The (Portland) Oregon Medicaid Study

A new study today on the Oregon Medicaid experiment (they randomly selected some who applied for coverage while denying others; the difference in the groups is the estimated impact of having Medicaid v. being uninsured in Portland, Oregon; they data reported are only from Portland, and not statewide). Such a study design is as good as it gets on internal validity (does x cause y; in this case does Medicaid make people healthier, measured in a variety of ways, as compared to being uninsured). The external validity of such a study–are these findings applicable to other places depends upon how similar other states are to this study population (Portland).

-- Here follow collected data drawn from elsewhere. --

-- pv_equiv track=rewrite | github.com/Qischer/signify_backend | model/model_util.py | clean_array
-- ===== SOURCE A (Python) =====
-- def clean_array(arr):
--     result = []
--     i = 0
--
--     while i < len(arr):
--         count = 1
--         while i + 1 < len(arr) and arr[i] == arr[i + 1]:
--             count += 1
--             i += 1
--
--         if count > 5:
--             result.append(arr[i])
--         i += 1  # Move to the next distinct element
--
--     return result
-- ===== SOURCE B (Python) =====
-- def clean_array(arr):
--     n = len(arr)
--     return [arr[i] for i in range(n)
--             if (i == n - 1 or arr[i] != arr[i + 1])
--             and i >= 5
--             and all(arr[i - k] == arr[i] for k in range(1, 6))]
-- ===== Notes on version B (the rewrite author's own statement) =====
-- stated objective: alternative
-- what changed: Replaced run counting with a stateless per-index windowed test: keep arr[i] exactly when i ends a run of equal elements and the five preceding elements all equal arr[i], expressed as a single comprehension with no run bookkeeping.
import Mathlib
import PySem

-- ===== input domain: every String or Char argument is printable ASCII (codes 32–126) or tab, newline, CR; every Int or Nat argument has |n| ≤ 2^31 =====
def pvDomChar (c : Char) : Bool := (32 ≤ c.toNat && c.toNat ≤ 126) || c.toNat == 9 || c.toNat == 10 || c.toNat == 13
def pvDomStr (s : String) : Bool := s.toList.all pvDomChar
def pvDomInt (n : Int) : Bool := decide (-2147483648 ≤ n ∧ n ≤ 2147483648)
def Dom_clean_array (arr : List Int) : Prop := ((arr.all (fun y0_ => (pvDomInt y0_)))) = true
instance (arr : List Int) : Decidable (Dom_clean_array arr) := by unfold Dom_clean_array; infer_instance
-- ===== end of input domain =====

-- B replaces A's manual run counting with a stateless per-index test: keep arr[i]
-- exactly when i ends a run and the five preceding elements equal arr[i]; objective:
-- alternative decomposition, same cost.

-- ===== PORT A =====
-- A's inner while loop: advances i and count while arr[i] == arr[i+1]; returns (count, i)
def cleanRun (arr : List Int) (i count : Nat) : Nat × Nat :=
  if _h : i + 1 < arr.length ∧ arr.getD i 0 = arr.getD (i + 1) 0 then
    cleanRun arr (i + 1) (count + 1)
  else
    (count, i)
termination_by arr.length - i

-- needed by cleanAux's termination proof (cited in its decreasing_by)
theorem cleanRun_ge (arr : List Int) (i count : Nat) : i ≤ (cleanRun arr i count).2 := by
  unfold cleanRun
  split
  · exact le_trans (Nat.le_succ i) (cleanRun_ge arr (i + 1) (count + 1))
  · exact le_refl i
termination_by arr.length - i

-- A's outer while loop over i, appending arr[i] when the run count exceeds 5
def cleanAux (arr : List Int) (i : Nat) : List Int :=
  if h : i < arr.length then
    let r := cleanRun arr i 1
    (if r.1 > 5 then [arr.getD r.2 0] else []) ++ cleanAux arr (r.2 + 1)
  else
    []
termination_by arr.length - i
decreasing_by
  have := cleanRun_ge arr i 1
  omega

def clean_array (arr : List Int) : List Int := cleanAux arr 0

-- ===== PORT B =====
-- B's per-index condition: (i == n-1 or arr[i] != arr[i+1]) and i >= 5 and
-- all(arr[i-k] == arr[i] for k in range(1,6))
def cleanCond (arr : List Int) (i : Nat) : Bool :=
  (i == arr.length - 1 || !(arr.getD i 0 == arr.getD (i + 1) 0)) &&
  decide (5 ≤ i) &&
  ([1, 2, 3, 4, 5].all (fun k => arr.getD (i - k) 0 == arr.getD i 0))

-- the comprehension [arr[i] for i in range(n) if cond(i)]
def clean_array_alt (arr : List Int) : List Int :=
  ((List.range arr.length).filter (cleanCond arr)).map (fun i => arr.getD i 0)

-- ===== PRECONDITION & SPEC =====
def Spec_clean_array (arr : List Int) (out : List Int) : Prop := out = clean_array_alt arr
instance (arr : List Int) (out : List Int) : Decidable (Spec_clean_array arr out) := by unfold Spec_clean_array; infer_instance

-- ===== CLAIM (what is proved, stated in full; the proofs are below) =====
def Claim_equal_clean_array : Prop := ∀ (arr : List Int), Dom_clean_array arr → Spec_clean_array arr (clean_array arr)

-- ===== LEMMAS AND PROOFS =====

theorem pvDrop_cons (arr : List Int) (i : Nat) (x : Int) (xs : List Int)
    (hd : arr.drop i = x :: xs) :
    i < arr.length ∧ arr.getD i 0 = x ∧ arr.drop (i + 1) = xs := by
  have hlen : i < arr.length := by
    have := congrArg List.length hd
    simp [List.length_drop] at this
    omega
  refine ⟨hlen, ?_, ?_⟩
  · rw [List.getD_eq_getElem?_getD, show i = i + 0 by omega, ← List.getElem?_drop, hd]
    simp
  · have h2 : arr.drop (i + 1) = (arr.drop i).drop 1 := by
      rw [List.drop_drop]
    rw [h2, hd]
    simp

theorem pvGetD_takeWhile (x : Int) (xs : List Int) (t : Nat)
    (ht : t ≤ (xs.takeWhile (· == x)).length) : (x :: xs).getD t 0 = x := by
  induction xs generalizing t with
  | nil => simp at ht; simp [ht]
  | cons y ys ih =>
    cases t with
    | zero => simp
    | succ t' =>
      by_cases hy : (y == x)
      · have hyx : y = x := by simpa using hy
        subst hyx
        have ht' : t' ≤ (ys.takeWhile (· == y)).length := by
          simp at ht; omega
        simpa using ih t' ht'
      · simp [hy] at ht

theorem pvDropWhile_eq_drop (l : List Int) (p : Int → Bool) :
    l.dropWhile p = l.drop (l.takeWhile p).length := by
  calc l.dropWhile p
      = ((l.takeWhile p) ++ l.dropWhile p).drop (l.takeWhile p).length := by
        rw [List.drop_left]
    _ = l.drop (l.takeWhile p).length := by
        rw [List.takeWhile_append_dropWhile]

theorem cleanRun_spec (arr : List Int) (i c : Nat) (x : Int) (xs : List Int)
    (hd : arr.drop i = x :: xs) :
    cleanRun arr i c =
      (c + (xs.takeWhile (· == x)).length, i + (xs.takeWhile (· == x)).length) := by
  obtain ⟨hi, hx, hdrop⟩ := pvDrop_cons arr i x xs hd
  cases xs with
  | nil =>
    have hlen : arr.length ≤ i + 1 := by
      have := congrArg List.length hdrop
      simp [List.length_drop] at this
      omega
    unfold cleanRun
    rw [dif_neg (by omega)]
    simp
  | cons y ys =>
    obtain ⟨hi1, hy, _⟩ := pvDrop_cons arr (i + 1) y ys hdrop
    by_cases hxy : y = x
    · subst hxy
      unfold cleanRun
      rw [dif_pos ⟨hi1, by rw [hx, hy]⟩]
      rw [cleanRun_spec arr (i + 1) (c + 1) y ys hdrop]
      simp
      constructor <;> omega
    · unfold cleanRun
      rw [dif_neg (by rw [hx, hy]; exact fun hh => hxy hh.2.symm)]
      have hbeq : (y == x) = false := by simp [hxy]
      simp [hbeq]
termination_by arr.length - i
decreasing_by omega


theorem pvRange'_split (s a b : Nat) : List.range' s (a + b) = List.range' s a ++ List.range' (s + a) b := by
  induction a generalizing s with
  | zero => simp
  | succ a ih =>
    rw [show a + 1 + b = (a + b) + 1 from by omega, List.range'_succ, ih (s + 1),
        List.range'_succ, List.cons_append, show s + 1 + a = s + (a + 1) from by omega]

theorem pvDropWhile_head (p : Int → Bool) (l : List Int) (y : Int) (ys : List Int)
    (h : l.dropWhile p = y :: ys) : p y = false := by
  induction l with
  | nil => simp at h
  | cons a l ih =>
    by_cases hp : p a
    · rw [List.dropWhile_cons_of_pos hp] at h; exact ih h
    · rw [List.dropWhile_cons_of_neg hp] at h
      cases h
      simpa using hp

-- main invariant: from a run start i, A's loop produces exactly B's filtered window
-- selection over the indices i..n-1
theorem cleanAux_eq_filter (arr : List Int) (i : Nat)
    (hstart : i = 0 ∨ (0 < i ∧ (i < arr.length → arr.getD (i - 1) 0 ≠ arr.getD i 0))) :
    cleanAux arr i =
      ((List.range' i (arr.length - i)).filter (cleanCond arr)).map
        (fun j => arr.getD j 0) := by
  by_cases h : i < arr.length
  · cases hd : arr.drop i with
    | nil =>
      exfalso
      have := congrArg List.length hd
      simp [List.length_drop] at this
      omega
    | cons x xs =>
      obtain ⟨hi, hx, hdrop⟩ := pvDrop_cons arr i x xs hd
      have hr := cleanRun_spec arr i 1 x xs hd
      set t := (xs.takeWhile (· == x)).length with ht
      have hn : arr.length = i + 1 + xs.length := by
        have := congrArg List.length hd
        simp [List.length_drop] at this
        omega
      have htle : t ≤ xs.length := by
        rw [ht]; exact (List.takeWhile_prefix _).length_le
      have hrun : ∀ d : Nat, d ≤ t → arr.getD (i + d) 0 = x := by
        intro d hdle
        have e1 : arr.getD (i + d) 0 = (arr.drop i).getD d 0 := by
          rw [List.getD_eq_getElem?_getD, List.getD_eq_getElem?_getD, List.getElem?_drop]
        rw [e1, hd]
        exact pvGetD_takeWhile x xs d hdle
      have hnext : i + t + 1 < arr.length → arr.getD (i + t + 1) 0 ≠ x := by
        intro hlt
        have hdw : arr.drop (i + t + 1) = xs.dropWhile (· == x) := by
          have e2 : arr.drop (i + t + 1) = (arr.drop (i + 1)).drop t := by
            rw [List.drop_drop]
            congr 1
            omega
          rw [e2, hdrop, pvDropWhile_eq_drop, ← ht]
        cases hdw' : xs.dropWhile (· == x) with
        | nil =>
          exfalso
          have := congrArg List.length (hdw.trans hdw')
          simp [List.length_drop] at this
          omega
        | cons y ys =>
          obtain ⟨_, hy, _⟩ := pvDrop_cons arr (i + t + 1) y ys (hdw.trans hdw')
          rw [hy]
          have := pvDropWhile_head (· == x) xs y ys hdw'
          simpa using this
      have hitn : i + t < arr.length := by omega
      have hsplit : List.range' i (arr.length - i) =
          (List.range' i t ++ [i + t]) ++ List.range' (i + t + 1) (arr.length - (i + t + 1)) := by
        have e : arr.length - i = (t + 1) + (arr.length - (i + t + 1)) := by omega
        rw [e, pvRange'_split i (t + 1) (arr.length - (i + t + 1)),
            pvRange'_split i t 1]
        simp [List.range']
        omega
      have hfalse : ∀ j ∈ List.range' i t, ¬ (cleanCond arr j = true) := by
        intro j hj
        rw [List.mem_range'_1] at hj
        have hj1 : arr.getD j 0 = x := by
          have e3 : j = i + (j - i) := by omega
          rw [e3]; exact hrun (j - i) (by omega)
        have hj2 : arr.getD (j + 1) 0 = x := by
          have e3 : j + 1 = i + (j - i + 1) := by omega
          rw [e3]; exact hrun (j - i + 1) (by omega)
        have hne : ¬ (j = arr.length - 1) := by omega
        rw [List.getD_eq_getElem?_getD] at hj1 hj2
        simp [cleanCond, hj1, hj2, hne]
      have hcx : arr.getD i 0 = x := by
        have := hrun 0 (Nat.zero_le t); simpa using this
      have hcond : cleanCond arr (i + t) = true ↔ 5 ≤ t := by
        constructor
        · intro hc
          by_contra h5
          simp only [cleanCond, Bool.and_eq_true, List.all_eq_true, decide_eq_true_iff] at hc
          obtain ⟨⟨_, hge⟩, hall⟩ := hc
          have hipos : 0 < i := by omega
          have hk : (t + 1 : Nat) ∈ [1, 2, 3, 4, 5] := by
            simp only [List.mem_cons, List.not_mem_nil, or_false]
            omega
          have hw := hall (t + 1) hk
          rw [beq_iff_eq] at hw
          have e4 : i + t - (t + 1) = i - 1 := by omega
          rw [e4, hrun t le_rfl] at hw
          rcases hstart with h0 | ⟨_, hne⟩
          · omega
          · exact hne h (by rw [hw, hcx])
        · intro h5
          simp only [cleanCond, Bool.and_eq_true, Bool.or_eq_true, List.all_eq_true,
            decide_eq_true_iff]
          refine ⟨⟨?_, by omega⟩, ?_⟩
          · by_cases he : i + t = arr.length - 1
            · left; simpa using he
            · right
              have hlt : i + t + 1 < arr.length := by omega
              have := hnext hlt
              simp only [Bool.not_eq_true', beq_eq_false_iff_ne]
              rw [hrun t le_rfl]
              exact fun hh => this hh.symm
          · intro k hk
            have hk5 : 1 ≤ k ∧ k ≤ 5 := by
              simp at hk
              rcases hk with h1 | h1 | h1 | h1 | h1 <;> omega
            rw [beq_iff_eq]
            have e5 : i + t - k = i + (t - k) := by omega
            rw [e5, hrun (t - k) (by omega), hrun t le_rfl]
      have hstart' : i + t + 1 = 0 ∨ (0 < i + t + 1 ∧
          (i + t + 1 < arr.length → arr.getD (i + t + 1 - 1) 0 ≠ arr.getD (i + t + 1) 0)) := by
        right
        refine ⟨by omega, fun hlt => ?_⟩
        have e6 : i + t + 1 - 1 = i + t := by omega
        rw [e6, hrun t le_rfl]
        exact fun hh => hnext hlt hh.symm
      have hrec := cleanAux_eq_filter arr (i + t + 1) hstart'
      unfold cleanAux
      rw [dif_pos h]
      simp only [hr]
      rw [hrec, hsplit, List.filter_append, List.filter_append,
          List.filter_eq_nil_iff.mpr hfalse]
      by_cases h5 : 5 ≤ t
      · rw [if_pos (by omega)]
        have : cleanCond arr (i + t) = true := hcond.mpr h5
        simp [this]
      · rw [if_neg (by omega)]
        have : cleanCond arr (i + t) = false := by
          rcases Bool.eq_false_or_eq_true (cleanCond arr (i + t)) with hb | hb
          · exact absurd (hcond.mp hb) h5
          · exact hb
        simp [this]
  · unfold cleanAux
    rw [dif_neg h]
    have e : arr.length - i = 0 := by omega
    rw [e]
    simp
termination_by arr.length - i
decreasing_by omega

-- ===== VERDICT (by name: the statement is the Claim_ definition above) =====
theorem clean_array_spec : Claim_equal_clean_array := by
  intro arr _
  unfold Spec_clean_array clean_array clean_array_alt
  have h := cleanAux_eq_filter arr 0 (Or.inl rfl)
  simpa [List.range_eq_range'] using h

Based on reading the many tweets this afternoon about the study, I was surprised when I actually read the study. Basically, they find that Medicaid coverage:

  • reduced depression, improved or maintained self reported quality of life, increased the likelihood of having a usual source of primary care, increased the uptake of several preventive measures such as cholesterol screening, pap smear and mammography, and increased perceptions that patients received quality care. Again, this is the estimated impact of Medicaid as compared to being uninsured.
  • Medicaid also greatly reduced the financial burden of health care and nearly eradicated catastrophic health expenditures that they defined as being greater than 30% of family income (or ~$4,500 for family of two at the federal poverty level in Oregon).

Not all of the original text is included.